►

-- pv_equiv track=rewrite | github.com/alvarogzp/tuenti-challenge-2016 | 01/solution.py | get_min_number_of_tables_for
-- ===== SOURCE A (Python) =====
-- def get_min_number_of_tables_for(number_of_persons):
--     if number_of_persons == 0:
--         return 0
--     number_of_tables = 1
--     persons_with_seat = 4 # one table sits 4 persons
--     while persons_with_seat < number_of_persons:
--         number_of_tables += 1
--         persons_with_seat += 2 # for each new table, 2 more persons sit
--     return number_of_tables
-- ===== SOURCE B (Python) =====
-- def get_min_number_of_tables_for(number_of_persons):
--     if number_of_persons == 0:
--         return 0
--     if number_of_persons <= 4:
--         return 1
--     return 1 + (number_of_persons - 3) // 2
-- ===== Notes on version B (the rewrite author's own statement) =====
-- stated objective: faster
-- what changed: Replaced the add-two-seats-per-table counting loop by a closed-form ceiling-division formula.
import Mathlib
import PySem

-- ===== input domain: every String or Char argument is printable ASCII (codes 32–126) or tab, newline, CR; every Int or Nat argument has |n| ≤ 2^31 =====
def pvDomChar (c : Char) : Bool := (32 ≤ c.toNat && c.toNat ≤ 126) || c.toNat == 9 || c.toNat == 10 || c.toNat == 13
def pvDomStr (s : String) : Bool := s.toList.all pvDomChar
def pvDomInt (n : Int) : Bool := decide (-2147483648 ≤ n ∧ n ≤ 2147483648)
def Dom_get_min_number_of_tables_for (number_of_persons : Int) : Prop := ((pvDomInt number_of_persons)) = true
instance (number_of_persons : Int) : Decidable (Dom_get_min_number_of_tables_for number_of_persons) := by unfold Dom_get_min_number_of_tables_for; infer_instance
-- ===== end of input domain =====

-- B replaces A's add-2-per-table counting loop by a closed form (O(1) instead of O(n)).


-- ===== PORT A =====
-- the while-loop of A: while persons_with_seat < number_of_persons: tables += 1; persons += 2
def pvLoopA (n tables persons : Int) : Int :=
  if persons < n then pvLoopA n (tables + 1) (persons + 2) else tables
termination_by (n - persons).toNat
decreasing_by omega

def get_min_number_of_tables_for (number_of_persons : Int) : Int :=
  if number_of_persons = 0 then 0
  else pvLoopA number_of_persons 1 4

-- ===== PORT B =====
def get_min_number_of_tables_for_alt (number_of_persons : Int) : Int :=
  if number_of_persons = 0 then 0
  else if number_of_persons ≤ 4 then 1
  else 1 + PySem.Int.floordiv (number_of_persons - 3) 2

-- ===== PRECONDITION & SPEC =====
def Spec_get_min_number_of_tables_for (number_of_persons : Int) (out : Int) : Prop := out = get_min_number_of_tables_for_alt number_of_persons
instance (number_of_persons : Int) (out : Int) : Decidable (Spec_get_min_number_of_tables_for number_of_persons out) := by unfold Spec_get_min_number_of_tables_for; infer_instance

-- ===== CLAIM (what is proved, stated in full; the proofs are below) =====
def Claim_equal_get_min_number_of_tables_for : Prop := ∀ (number_of_persons : Int), Dom_get_min_number_of_tables_for number_of_persons → Spec_get_min_number_of_tables_for number_of_persons (get_min_number_of_tables_for number_of_persons)

-- ===== LEMMAS AND PROOFS =====
-- the loop's result: tables plus the number of further tables still needed, max 0 ⌈(n - persons)/2⌉
theorem pvLoopA_eq (n tables persons : Int) :
    pvLoopA n tables persons = tables + max 0 ((n - persons + 1).fdiv 2) := by
  rw [pvLoopA]
  have h1 : (n - persons + 1).fdiv 2 = (n - persons + 1) / 2 :=
    Int.fdiv_eq_ediv_of_nonneg _ (by norm_num)
  split
  · rename_i h
    rw [pvLoopA_eq n (tables + 1) (persons + 2)]
    have h2 : (n - (persons + 2) + 1).fdiv 2 = (n - (persons + 2) + 1) / 2 :=
      Int.fdiv_eq_ediv_of_nonneg _ (by norm_num)
    rw [h1, h2]; omega
  · rename_i h
    rw [h1]; omega
termination_by (n - persons).toNat
decreasing_by omega

-- ===== VERDICT (by name: the statement is the Claim_ definition above) =====
theorem get_min_number_of_tables_for_spec : Claim_equal_get_min_number_of_tables_for := by
  intro n _
  unfold Spec_get_min_number_of_tables_for get_min_number_of_tables_for get_min_number_of_tables_for_alt
  by_cases h0 : n = 0
  · simp [h0]
  · rw [if_neg h0, if_neg h0, pvLoopA_eq]
    have h1 : (n - 4 + 1).fdiv 2 = (n - 4 + 1) / 2 := Int.fdiv_eq_ediv_of_nonneg _ (by norm_num)
    by_cases h4 : n ≤ 4
    · rw [if_pos h4, h1]; omega
    · rw [if_neg h4]
      simp only [PySem.Int.floordiv]
      have h2 : (n - 3).fdiv 2 = (n - 3) / 2 := Int.fdiv_eq_ediv_of_nonneg _ (by norm_num)
      rw [h1, h2]; omega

◄

> **What you have to do**: Repeat the lines from the first one in the records through the line containing "-- stated objective: faster", exactly as written, and nothing else.

> **Answer box**:
-- pv_equiv track=rewrite | github.com/alvarogzp/tuenti-challenge-2016 | 01/solution.py | get_min_number_of_tables_for
-- ===== SOURCE A (Python) =====
-- def get_min_number_of_tables_for(number_of_persons):
--     if number_of_persons == 0:
--         return 0
--     number_of_tables = 1
--     persons_with_seat = 4 # one table sits 4 persons
--     while persons_with_seat < number_of_persons:
--         number_of_tables += 1
--         persons_with_seat += 2 # for each new table, 2 more persons sit
--     return number_of_tables
-- ===== SOURCE B (Python) =====
-- def get_min_number_of_tables_for(number_of_persons):
--     if number_of_persons == 0:
--         return 0
--     if number_of_persons <= 4:
--         return 1
--     return 1 + (number_of_persons - 3) // 2
-- ===== Notes on version B (the rewrite author's own statement) =====
-- stated objective: faster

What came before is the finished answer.